■ **Aim of the exercise**: Repeat only the stretch of lines below that runs from the line with "def pid_astep (st" through the line with "-- one iteration of B's", unaltered.

■ **Input records**:
* * * * * * *

-- pv_equiv track=rewrite | github.com/chenwei67/operatorScript | generate_report.py | parse_instance_device
-- ===== SOURCE A (Python) =====
-- def parse_instance_device(series_key):
--     instance = None
--     device = None
--     for part in series_key.split(" "):
--         if part.startswith("instance="):
--             instance = part[len("instance="):]
--         elif part.startswith("device="):
--             device = part[len("device="):]
--     return instance, device
-- ===== SOURCE B (Python) =====
-- def parse_instance_device(series_key):
--     table = {}
--     for part in series_key.split(" "):
--         i = part.find("=")
--         if i != -1:
--             table[part[:i]] = part[i + 1:]
--     return table.get("instance"), table.get("device")
-- ===== Notes on version B (the rewrite author's own statement) =====
-- stated objective: idiomatic
-- what changed: B parses every space-separated part into a generic key=value table in one pass (split at the first equals sign, last occurrence wins) and then looks the two target keys up, instead of A's per-key startswith/slice branches inside the loop.
import Mathlib
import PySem

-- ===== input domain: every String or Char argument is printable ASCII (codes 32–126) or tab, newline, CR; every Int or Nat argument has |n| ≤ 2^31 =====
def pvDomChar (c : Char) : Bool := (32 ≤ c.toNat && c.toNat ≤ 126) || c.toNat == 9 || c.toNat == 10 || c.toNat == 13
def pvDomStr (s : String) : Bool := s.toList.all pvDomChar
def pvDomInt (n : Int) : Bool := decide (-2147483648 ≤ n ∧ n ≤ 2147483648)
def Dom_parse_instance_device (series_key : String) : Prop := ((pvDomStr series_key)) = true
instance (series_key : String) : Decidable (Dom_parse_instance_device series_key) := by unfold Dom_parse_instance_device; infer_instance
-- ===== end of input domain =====

-- B replaces A's per-key startswith branches by one generic key=value table built in a single
-- pass (split each part at its first '=', last occurrence wins) followed by two lookups (idiomatic).

-- ===== PORT A =====
-- one iteration of A's loop body over the running (instance, device) state
def pid_astep (st : Option String × Option String) (part : String) : Option String × Option String :=
  if PySem.Str.startswith part "instance=" then
    (some (PySem.Str.slice part (some 9) none), st.2)   -- part[len("instance="):], len("instance=") = 9
  else if PySem.Str.startswith part "device=" then
    (st.1, some (PySem.Str.slice part (some 7) none))   -- part[len("device="):], len("device=") = 7
  else st

def parse_instance_device (series_key : String) : Option String × Option String :=
  -- series_key.split(" "): split? is none only for sep = "", so getD [] is exact here
  ((PySem.Str.split? series_key " ").getD []).foldl pid_astep (none, none)

-- ===== PORT B =====
-- one iteration of B's loop body: i = part.find("="); if i != -1: table[part[:i]] = part[i+1:]
def pid_bstep (d : PySem.Dict String String) (part : String) : PySem.Dict String String :=
  let i := PySem.Str.find part "="
  if i != -1 then
    d.insert (PySem.Str.slice part none (some i)) (PySem.Str.slice part (some (i + 1)) none)
  else d

def parse_instance_device_alt (series_key : String) : Option String × Option String :=
  let table := ((PySem.Str.split? series_key " ").getD []).foldl pid_bstep PySem.Dict.empty
  (table.get? "instance", table.get? "device")

-- ===== PRECONDITION & SPEC =====
def Spec_parse_instance_device (series_key : String) (out : Option String × Option String) : Prop := out = parse_instance_device_alt series_key
instance (series_key : String) (out : Option String × Option String) : Decidable (Spec_parse_instance_device series_key out) := by unfold Spec_parse_instance_device; infer_instance

-- ===== CLAIM (what is proved, stated in full; the proofs are below) =====
def Claim_equal_parse_instance_device : Prop := ∀ (series_key : String), Dom_parse_instance_device series_key → Spec_parse_instance_device series_key (parse_instance_device series_key)

-- ===== LEMMAS AND PROOFS =====

-- B's step, observed through get? at a key containing no '=': it records exactly
-- the parts that start with "<k>=", with the text after that first '=' as the value.
lemma pid_bstep_get (d : PySem.Dict String String) (part k : String) (hk : '=' ∉ k.toList) :
    (pid_bstep d part).get? k =
      if PySem.Str.startswith part (k ++ "=") then
        some (String.ofList (part.toList.drop (k.toList.length + 1)))
      else d.get? k := by
  have heq : ("=" : String).toList = ['='] := by decide
  by_cases hf : PySem.Chars.find part.toList ['='] = -1
  · -- no '=' in part: B leaves the dict unchanged; the startswith test must be false too
    have hni : ¬ ['='] <:+: part.toList := (PySem.Chars.find_eq_neg_one_iff _ _).mp hf
    have hsw : PySem.Str.startswith part (k ++ "=") = false := by
      rw [PySem.Str.startswith_eq]
      cases hb : PySem.Chars.startswith part.toList (k ++ "=").toList
      · rfl
      · have hp := (PySem.Chars.startswith_iff _ _).mp hb
        rw [String.toList_append, heq] at hp
        exact absurd (((List.suffix_append k.toList ['=']).isInfix).trans hp.isInfix) hni
    rw [hsw]
    simp only [pid_bstep, PySem.Str.find_eq, heq, hf]
    simp
  · have h0 : 0 ≤ PySem.Chars.find part.toList ['='] := by
      have := PySem.Chars.neg_one_le_find part.toList ['=']
      omega
    obtain ⟨hpre, hmin⟩ := PySem.Chars.find_spec h0
    have hcond : (PySem.Chars.find part.toList ['='] != -1) = true := by simpa using hf
    simp only [pid_bstep, PySem.Str.find_eq, heq, hcond, if_true]
    generalize hi : PySem.Chars.find part.toList ['='] = i at *
    obtain ⟨n, rfl⟩ : ∃ n : ℕ, (n : Int) = i := ⟨i.toNat, Int.toNat_of_nonneg h0⟩
    rw [Int.toNat_natCast] at hpre hmin
    obtain ⟨t, ht⟩ := hpre
    have hsplit : part.toList = part.toList.take n ++ '=' :: t := by
      conv_lhs => rw [← List.take_append_drop n part.toList]
      rw [← ht]; rfl
    have hkey : (PySem.Str.slice part none (some (n : Int))).toList = part.toList.take n := by
      rw [PySem.Str.toList_slice, PySem.Chars.slice_eq_listSlice,
        PySem.List.slice_to _ h0, Int.toNat_natCast]
    have hval : (PySem.Str.slice part (some ((n : Int) + 1)) none).toList = part.toList.drop (n + 1) := by
      rw [PySem.Str.toList_slice, PySem.Chars.slice_eq_listSlice,
        PySem.List.slice_from _ (by omega : (0:Int) ≤ (n : Int) + 1)]
      congr 1
    have hlen : n < part.toList.length := by
      by_contra h
      rw [List.drop_eq_nil_of_le (by omega)] at ht
      simp at ht
    by_cases hkk : k = PySem.Str.slice part none (some (n : Int))
    · -- k is exactly the recorded key
      have hks : k.toList = part.toList.take n := by rw [hkk]; exact hkey
      have hklen : k.toList.length = n := by rw [hks, List.length_take]; omega
      have hsw : PySem.Str.startswith part (k ++ "=") = true := by
        rw [PySem.Str.startswith_eq, PySem.Chars.startswith_iff, String.toList_append, heq, hks]
        exact ⟨t, by rw [List.append_assoc]; exact hsplit.symm⟩
      rw [hkk, PySem.Dict.get?_insert_self, ← hkk, hsw, if_pos rfl]
      congr 1
      rw [← String.toList_inj, String.toList_ofList, hval, hklen]
    · -- a different key is recorded: the startswith test must be false
      rw [PySem.Dict.get?_insert_of_ne _ _ hkk]
      have hsw : PySem.Str.startswith part (k ++ "=") = false := by
        cases hb : PySem.Str.startswith part (k ++ "=")
        · rfl
        · exfalso
          rw [PySem.Str.startswith_eq] at hb
          have hp := (PySem.Chars.startswith_iff _ _).mp hb
          rw [String.toList_append, heq] at hp
          obtain ⟨u, hu⟩ := hp
          -- '=' occurs at position k.toList.length
          have hdropk : part.toList.drop k.toList.length = '=' :: u := by
            rw [← hu, List.append_assoc, List.drop_left]; rfl
          have h1 : n ≤ k.toList.length := by
            by_contra h
            exact hmin k.toList.length (by omega) ⟨u, by rw [hdropk]; simp⟩
          have hkpre : k.toList <+: part.toList := ⟨'=' :: u, by simpa using hu⟩
          have h2 : ¬ n < k.toList.length := by
            intro h
            have hd : List.drop n part.toList = '=' :: t := by simpa using ht.symm
            have hcn : part.toList[n]'hlen = '=' := by
              have h10 := congrArg (fun l => l[0]?) hd
              simp only [List.getElem?_drop, Nat.add_zero] at h10
              rw [List.getElem?_eq_getElem hlen] at h10
              simpa using h10
            have h10 : k.toList[n]'h = '=' := by rw [hkpre.getElem h]; exact hcn
            exact hk (h10 ▸ List.getElem_mem h)
          have hn : n = k.toList.length := by omega
          apply hkk
          have h11 : k.toList = part.toList.take n := by
            rw [hn]; exact List.prefix_iff_eq_take.mp hkpre
          exact String.toList_inj.mp (h11.trans hkey.symm)
      rw [hsw]
      simp

-- A's two branch tests cannot both fire: the parts start with different first characters
lemma pid_not_both (part : String) (h1 : PySem.Str.startswith part "instance=" = true)
    (h2 : PySem.Str.startswith part "device=" = true) : False := by
  rw [PySem.Str.startswith_eq, PySem.Chars.startswith_iff] at h1 h2
  have hA : ("instance=" : String).toList = ['i','n','s','t','a','n','c','e','='] := by decide
  have hB : ("device=" : String).toList = ['d','e','v','i','c','e','='] := by decide
  rw [hA] at h1
  rw [hB] at h2
  obtain ⟨t1, e1⟩ := h1
  obtain ⟨t2, e2⟩ := h2
  rw [← e1] at e2
  simp at e2

-- the slice A takes is the drop B stores
lemma pid_slice_drop (part : String) (m : ℕ) :
    PySem.Str.slice part (some (m : Int)) none = String.ofList (part.toList.drop m) := by
  rw [← String.toList_inj, PySem.Str.toList_slice, PySem.Chars.slice_eq_listSlice,
    PySem.List.slice_from _ (by positivity), String.toList_ofList, Int.toNat_natCast]

-- one loop iteration of A equals one loop iteration of B, observed at the two keys
lemma pid_astep_eq (d : PySem.Dict String String) (part : String) :
    pid_astep (d.get? "instance", d.get? "device") part
      = ((pid_bstep d part).get? "instance", (pid_bstep d part).get? "device") := by
  have hi := pid_bstep_get d part "instance" (by decide)
  have hd := pid_bstep_get d part "device" (by decide)
  have ei : ("instance" ++ "=" : String) = "instance=" := by decide
  have ed : ("device" ++ "=" : String) = "device=" := by decide
  have li : ("instance" : String).toList.length = 8 := by decide
  have ld : ("device" : String).toList.length = 6 := by decide
  rw [ei, li] at hi
  rw [ed, ld] at hd
  unfold pid_astep
  by_cases h1 : PySem.Str.startswith part "instance=" = true
  · have h2 : PySem.Str.startswith part "device=" = false := by
      cases hb : PySem.Str.startswith part "device="
      · rfl
      · exact absurd (pid_not_both part h1 hb) not_false
    rw [hi, hd, h1, h2, if_pos rfl]
    simp only [if_true, if_false, Bool.false_eq_true]
    have h9 := pid_slice_drop part 9
    norm_num at h9 ⊢
    rw [h9]
  · have h1' : PySem.Str.startswith part "instance=" = false := by
      cases hb : PySem.Str.startswith part "instance="
      · rfl
      · exact absurd hb h1
    rw [hi, hd, h1']
    by_cases h2 : PySem.Str.startswith part "device=" = true
    · rw [h2]
      simp only [if_true, if_false, Bool.false_eq_true]
      have h7 := pid_slice_drop part 7
      norm_num at h7 ⊢
      rw [h7]
    · have h2' : PySem.Str.startswith part "device=" = false := by
        cases hb : PySem.Str.startswith part "device="
        · rfl
        · exact absurd hb h2
      rw [h2']
      simp

-- the folds agree, for any starting dict and A-state reading it off
lemma pid_fold_inv (parts : List String) (d : PySem.Dict String String) :
    parts.foldl pid_astep (d.get? "instance", d.get? "device")
      = ((parts.foldl pid_bstep d).get? "instance", (parts.foldl pid_bstep d).get? "device") := by
  induction parts generalizing d with
  | nil => rfl
  | cons p rest ih =>
      simp only [List.foldl_cons, pid_astep_eq]
      exact ih _

-- ===== VERDICT (by name: the statement is the Claim_ definition above) =====
theorem parse_instance_device_spec : Claim_equal_parse_instance_device := by
  intro s _
  unfold Spec_parse_instance_device parse_instance_device parse_instance_device_alt
  have h := pid_fold_inv ((PySem.Str.split? s " ").getD []) PySem.Dict.empty
  simpa [PySem.Dict.get?_empty] using h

* * * * * * *

■ **Exercise response**:
def pid_astep (st : Option String × Option String) (part : String) : Option String × Option String :=
  if PySem.Str.startswith part "instance=" then
    (some (PySem.Str.slice part (some 9) none), st.2)   -- part[len("instance="):], len("instance=") = 9
  else if PySem.Str.startswith part "device=" then
    (st.1, some (PySem.Str.slice part (some 7) none))   -- part[len("device="):], len("device=") = 7
  else st

def parse_instance_device (series_key : String) : Option String × Option String :=
  -- series_key.split(" "): split? is none only for sep = "", so getD [] is exact here
  ((PySem.Str.split? series_key " ").getD []).foldl pid_astep (none, none)

-- ===== PORT B =====
-- one iteration of B's loop body: i = part.find("="); if i != -1: table[part[:i]] = part[i+1:]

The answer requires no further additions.